Word for word, restate the entries below from their first line through the line that contains "set Bq : Int".
START Dataset extract
-- sum of interval overlaps = number of matching positions of the sorted lists
theorem sum_interI_eq_match (pre_lst post_lst vs : List Int)
    (hnd : vs.Nodup)
    (hpre : ∀ x ∈ pre_lst, x ∈ vs) :
    (vs.map (interI pre_lst post_lst)).sum
      = ((((PySem.List.sorted pre_lst (fun x => x) false).zip
           (PySem.List.sorted post_lst (fun x => x) false)).countP
             (fun p => p.1 == p.2) : Nat) : Int) := by
  set P := PySem.List.sorted pre_lst (fun x => x) false with hPdef
  set Q := PySem.List.sorted post_lst (fun x => x) false with hQdef
  have hPs : P.Pairwise (· ≤ ·) := PySem.List.sorted_pairwise pre_lst (fun x => x)
  have hQs : Q.Pairwise (· ≤ ·) := PySem.List.sorted_pairwise post_lst (fun x => x)
  have hPperm : P.Perm pre_lst := PySem.List.sorted_perm pre_lst (fun x => x) false
  have hQperm : Q.Perm post_lst := PySem.List.sorted_perm post_lst (fun x => x) false
  -- Nat-valued interval endpoints, phrased on the original lists
  set Ap : Int → Nat := fun v => pre_lst.countP (fun x => decide (x < v)) with hAp
  set Bq : Int → Nat := fun v => post_lst.countP (fun x => decide (x < v)) with hBq
  set cp : Int → Nat := fun v => pre_lst.count v with hcp
  set dq : Int → Nat := fun v => post_lst.count v with hdq
  set m := min P.length Q.length with hm
  have hApP : ∀ v, P.countP (fun x => decide (x < v)) = Ap v := fun v => hPperm.countP_eq _
  have hBqQ : ∀ v, Q.countP (fun x => decide (x < v)) = Bq v := fun v => hQperm.countP_eq _
  have hcpP : ∀ v, P.count v = cp v := fun v => hPperm.count v
  have hdqQ : ∀ v, Q.count v = dq v := fun v => hQperm.count v
  have hlp : P.length = pre_lst.length := hPperm.length_eq
  have hlq : Q.length = post_lst.length := hQperm.length_eq
  have hApc : ∀ v, Ap v + cp v ≤ P.length := by
    intro v
    rw [hlp, ← countP_le_split pre_lst v]
    exact List.countP_le_length
  have hBqd : ∀ v, Bq v + dq v ≤ Q.length := by
    intro v
    rw [hlq, ← countP_le_split post_lst v]
    exact List.countP_le_length
  -- the characterization on P and Q, in terms of Ap/cp/Bq/dq
  have hPchar : ∀ (i : Nat) (h : i < P.length) (v : Int),
      P[i] = v ↔ (Ap v ≤ i ∧ i < Ap v + cp v) := by
    intro i h v
    have := sorted_eq_iff P hPs v i h
    rwa [hApP, hcpP] at this
  have hQchar : ∀ (i : Nat) (h : i < Q.length) (v : Int),
      Q[i] = v ↔ (Bq v ≤ i ∧ i < Bq v + dq v) := by
    intro i h v
    have := sorted_eq_iff Q hQs v i h
    rwa [hBqQ, hdqQ] at this
  -- Nat-level identity: match count = sum of interval overlaps
  have hnat : (P.zip Q).countP (fun p => p.1 == p.2)
      = ∑ v ∈ vs.toFinset, (min (Ap v + cp v) (Bq v + dq v) - max (Ap v) (Bq v)) := by
    rw [zip_countP_eq_sum]
    have hpoint : ∀ i ∈ Finset.range m,
        (if P.getD i 0 = Q.getD i 0 then (1 : Nat) else 0)
          = ∑ v ∈ vs.toFinset, (if P.getD i 0 = v ∧ Q.getD i 0 = v then 1 else 0) := by
      intro i hi
      have him : i < m := Finset.mem_range.mp hi
      by_cases heq : P.getD i 0 = Q.getD i 0
      · have hiP : i < P.length := lt_of_lt_of_le him (min_le_left _ _)
        have hmem : P.getD i 0 ∈ vs.toFinset := by
          have h1 : P.getD i 0 ∈ P := by
            rw [List.getD_eq_getElem P 0 hiP]
            exact List.getElem_mem hiP
          exact List.mem_toFinset.mpr (hpre _ (hPperm.mem_iff.mp h1))
        rw [if_pos heq]
        have hconv : (∑ v ∈ vs.toFinset, (if P.getD i 0 = v ∧ Q.getD i 0 = v then (1 : Nat) else 0))
            = ∑ v ∈ vs.toFinset, (if P.getD i 0 = v then 1 else 0) := by
          refine Finset.sum_congr rfl ?_
          intro v _
          by_cases hv : P.getD i 0 = v
          · rw [if_pos ⟨hv, heq ▸ hv⟩, if_pos hv]
          · rw [if_neg (fun hc => hv hc.1), if_neg hv]
        rw [hconv, Finset.sum_ite_eq vs.toFinset _ (fun _ => (1 : Nat)), if_pos hmem]
      · rw [if_neg heq]
        symm
        apply Finset.sum_eq_zero
        intro v _
        exact if_neg (fun hc => heq (hc.1.trans hc.2.symm))
    rw [Finset.sum_congr rfl hpoint, Finset.sum_comm]
    refine Finset.sum_congr rfl ?_
    intro v _
    rw [show (∑ i ∈ Finset.range m, if P.getD i 0 = v ∧ Q.getD i 0 = v then (1 : Nat) else 0)
        = ((Finset.range m).filter (fun i => P.getD i 0 = v ∧ Q.getD i 0 = v)).card from
      (Finset.card_filter _ _).symm]
    have hset : (Finset.range m).filter (fun i => P.getD i 0 = v ∧ Q.getD i 0 = v)
        = Finset.Ico (max (Ap v) (Bq v)) (min (Ap v + cp v) (Bq v + dq v)) := by
      ext i
      simp only [Finset.mem_filter, Finset.mem_range, Finset.mem_Ico]
      constructor
      · rintro ⟨him, h1, h2⟩
        have hiP : i < P.length := lt_of_lt_of_le him (min_le_left _ _)
        have hiQ : i < Q.length := lt_of_lt_of_le him (min_le_right _ _)
        rw [List.getD_eq_getElem P 0 hiP] at h1
        rw [List.getD_eq_getElem Q 0 hiQ] at h2
        have hA := (hPchar i hiP v).mp h1
        have hB := (hQchar i hiQ v).mp h2
        omega
      · rintro ⟨hlo, hhi⟩
        have hiP : i < P.length := by have := hApc v; omega
        have hiQ : i < Q.length := by have := hBqd v; omega
        have him : i < m := by omega
        have h1 := (hPchar i hiP v).mpr (by omega)
        have h2 := (hQchar i hiQ v).mpr (by omega)
        rw [List.getD_eq_getElem P 0 hiP, List.getD_eq_getElem Q 0 hiQ]
        exact ⟨him, h1, h2⟩
    rw [hset, Nat.card_Ico]
  -- transfer to the Int-valued sum of interI
  have hcast : ∀ v ∈ vs.toFinset, interI pre_lst post_lst v
      = ((min (Ap v + cp v) (Bq v + dq v) - max (Ap v) (Bq v) : Nat) : Int) := by
    intro v _
    unfold interI clI
    rw [hAp, hBq, hcp, hdq]
    simp only [min_def, max_def]
    split_ifs <;> push_cast <;> omega
  rw [← List.sum_toFinset _ hnd, Finset.sum_congr rfl hcast, ← Nat.cast_sum, hnat]
-- ===== VERDICT (by name: the statement is the Claim_ definition above) =====
theorem diff_lst_spec : Claim_equal_diff_lst := by
  intro pre_lst post_lst _
  unfold Spec_diff_lst diff_lst diff_lst_alt
  set P := PySem.List.sorted pre_lst (fun x => x) false with hPdef
  set Q := PySem.List.sorted post_lst (fun x => x) false with hQdef
  set values := PySem.List.sorted (PySem.Set.ofList (pre_lst ++ post_lst)) (fun x => x) false
    with hVdef
  show diffLstLoop Q P 0 0
      = (pre_lst.length : Int)
        - (List.foldl (bStep
            (pre_lst.foldl (fun d x => d.insert x (d.getD x 0 + 1)) PySem.Dict.empty)
            (post_lst.foldl (fun d x => d.insert x (d.getD x 0 + 1)) PySem.Dict.empty))
            (0, 0, 0) values).1
  have hfun : bStep
      (pre_lst.foldl (fun d x => d.insert x (d.getD x 0 + 1)) PySem.Dict.empty)
      (post_lst.foldl (fun d x => d.insert x (d.getD x 0 + 1)) PySem.Dict.empty)
      = bStepL pre_lst post_lst := by
    funext s v
    simp [bStep, bStepL, PySem.Dict.getD_foldl_insert_add_one]
  rw [hfun]
  -- B-side facts
  have hnodup : values.Nodup :=
    ((PySem.List.sorted_perm _ _ _).nodup_iff).mpr (PySem.Set.nodup_ofList _)
  have hprem : ∀ x ∈ pre_lst, x ∈ values := by
    intro x hx
    rw [hVdef, PySem.List.mem_sorted]
    exact (PySem.Set.mem_ofList _ _).mpr (List.mem_append_left _ hx)
  have hpostm : ∀ x ∈ post_lst, x ∈ values := by
    intro x hx
    rw [hVdef, PySem.List.mem_sorted]
    exact (PySem.Set.mem_ofList _ _).mpr (List.mem_append_right _ hx)
  have hhead : ∀ v, values.head? = some v →
      (0 : Int) = clI pre_lst v ∧ (0 : Int) = clI post_lst v ∧
      (∀ x ∈ pre_lst, x < v ∨ x ∈ values) ∧ (∀ x ∈ post_lst, x < v ∨ x ∈ values) := by
    intro v hv
    obtain ⟨t, ht⟩ : ∃ t, values = v :: t := by
      cases hvv : values with
      | nil => rw [hvv] at hv; simp at hv
      | cons a t =>
        rw [hvv] at hv
        simp only [List.head?_cons, Option.some.injEq] at hv
        exact ⟨t, by rw [hv]⟩
    have hmin : ∀ y ∈ PySem.Set.ofList (pre_lst ++ post_lst), v ≤ y :=
      PySem.List.key_head_sorted_le _ _ (hVdef.symm.trans ht)
    have hz : ∀ (l : List Int), (∀ x ∈ l, x ∈ values) → clI l v = 0 := by
      intro l hl
      unfold clI
      have : l.countP (fun x => decide (x < v)) = 0 := by
        rw [List.countP_eq_zero]
        intro x hx
        have hxv : v ≤ x := by
          have := hl x hx
          rw [hVdef, PySem.List.mem_sorted] at this
          exact hmin x this
        simp
        omega
      rw [this]
      simp
    exact ⟨(hz pre_lst hprem).symm, (hz post_lst hpostm).symm,
      fun x hx => Or.inr (hprem x hx), fun x hx => Or.inr (hpostm x hx)⟩
  have hfold := foldB_eq pre_lst post_lst values 0 0 0
    (hVdef ▸ PySem.List.sorted_ofList_pairwise_lt (pre_lst ++ post_lst)) hhead
  have hsum := sum_interI_eq_match pre_lst post_lst values hnodup hprem
  rw [← hPdef, ← hQdef] at hsum
  -- A-side facts
  have hAeq := diffLstLoop_eq Q P 0 0
  rw [List.drop_zero] at hAeq
  have hneg : (P.zip Q).countP (fun p => decide (p.1 ≠ p.2))
      = (P.zip Q).countP (fun p => !(p.1 == p.2)) := by
    apply List.countP_congr
    intro p _
    by_cases h : p.1 = p.2 <;> simp [h]
  have hcompl := countP_not_split (P.zip Q) (fun p => p.1 == p.2)
  have hziplen : (P.zip Q).length = min P.length Q.length := List.length_zip
  have hmatble : (P.zip Q).countP (fun p => p.1 == p.2) ≤ (P.zip Q).length :=
    List.countP_le_length
  have hlp : P.length = pre_lst.length := (PySem.List.sorted_perm _ _ _).length_eq
  have hlq : Q.length = post_lst.length := (PySem.List.sorted_perm _ _ _).length_eq
  -- assemble
  rw [hAeq, hfold, hsum]
  rw [hneg] at *
  have h1 : (P.zip Q).countP (fun p => !(p.1 == p.2))
      = min P.length Q.length - (P.zip Q).countP (fun p => p.1 == p.2) := by
    omega
  rw [h1]
  have h2 : (Q.length - 0 : Nat) = Q.length := by omega
  rw [h2, hlp, hlq]
  have h3 : (P.zip Q).countP (fun p => p.1 == p.2) ≤ min pre_lst.length post_lst.length := by
    omega
  push_cast
  omega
END Dataset extract
> **Output**:
-- sum of interval overlaps = number of matching positions of the sorted lists
theorem sum_interI_eq_match (pre_lst post_lst vs : List Int)
    (hnd : vs.Nodup)
    (hpre : ∀ x ∈ pre_lst, x ∈ vs) :
    (vs.map (interI pre_lst post_lst)).sum
      = ((((PySem.List.sorted pre_lst (fun x => x) false).zip
           (PySem.List.sorted post_lst (fun x => x) false)).countP
             (fun p => p.1 == p.2) : Nat) : Int) := by
  set P := PySem.List.sorted pre_lst (fun x => x) false with hPdef
  set Q := PySem.List.sorted post_lst (fun x => x) false with hQdef
  have hPs : P.Pairwise (· ≤ ·) := PySem.List.sorted_pairwise pre_lst (fun x => x)
  have hQs : Q.Pairwise (· ≤ ·) := PySem.List.sorted_pairwise post_lst (fun x => x)
  have hPperm : P.Perm pre_lst := PySem.List.sorted_perm pre_lst (fun x => x) false
  have hQperm : Q.Perm post_lst := PySem.List.sorted_perm post_lst (fun x => x) false
  -- Nat-valued interval endpoints, phrased on the original lists
  set Ap : Int → Nat := fun v => pre_lst.countP (fun x => decide (x < v)) with hAp
  set Bq : Int → Nat := fun v => post_lst.countP (fun x => decide (x < v)) with hBq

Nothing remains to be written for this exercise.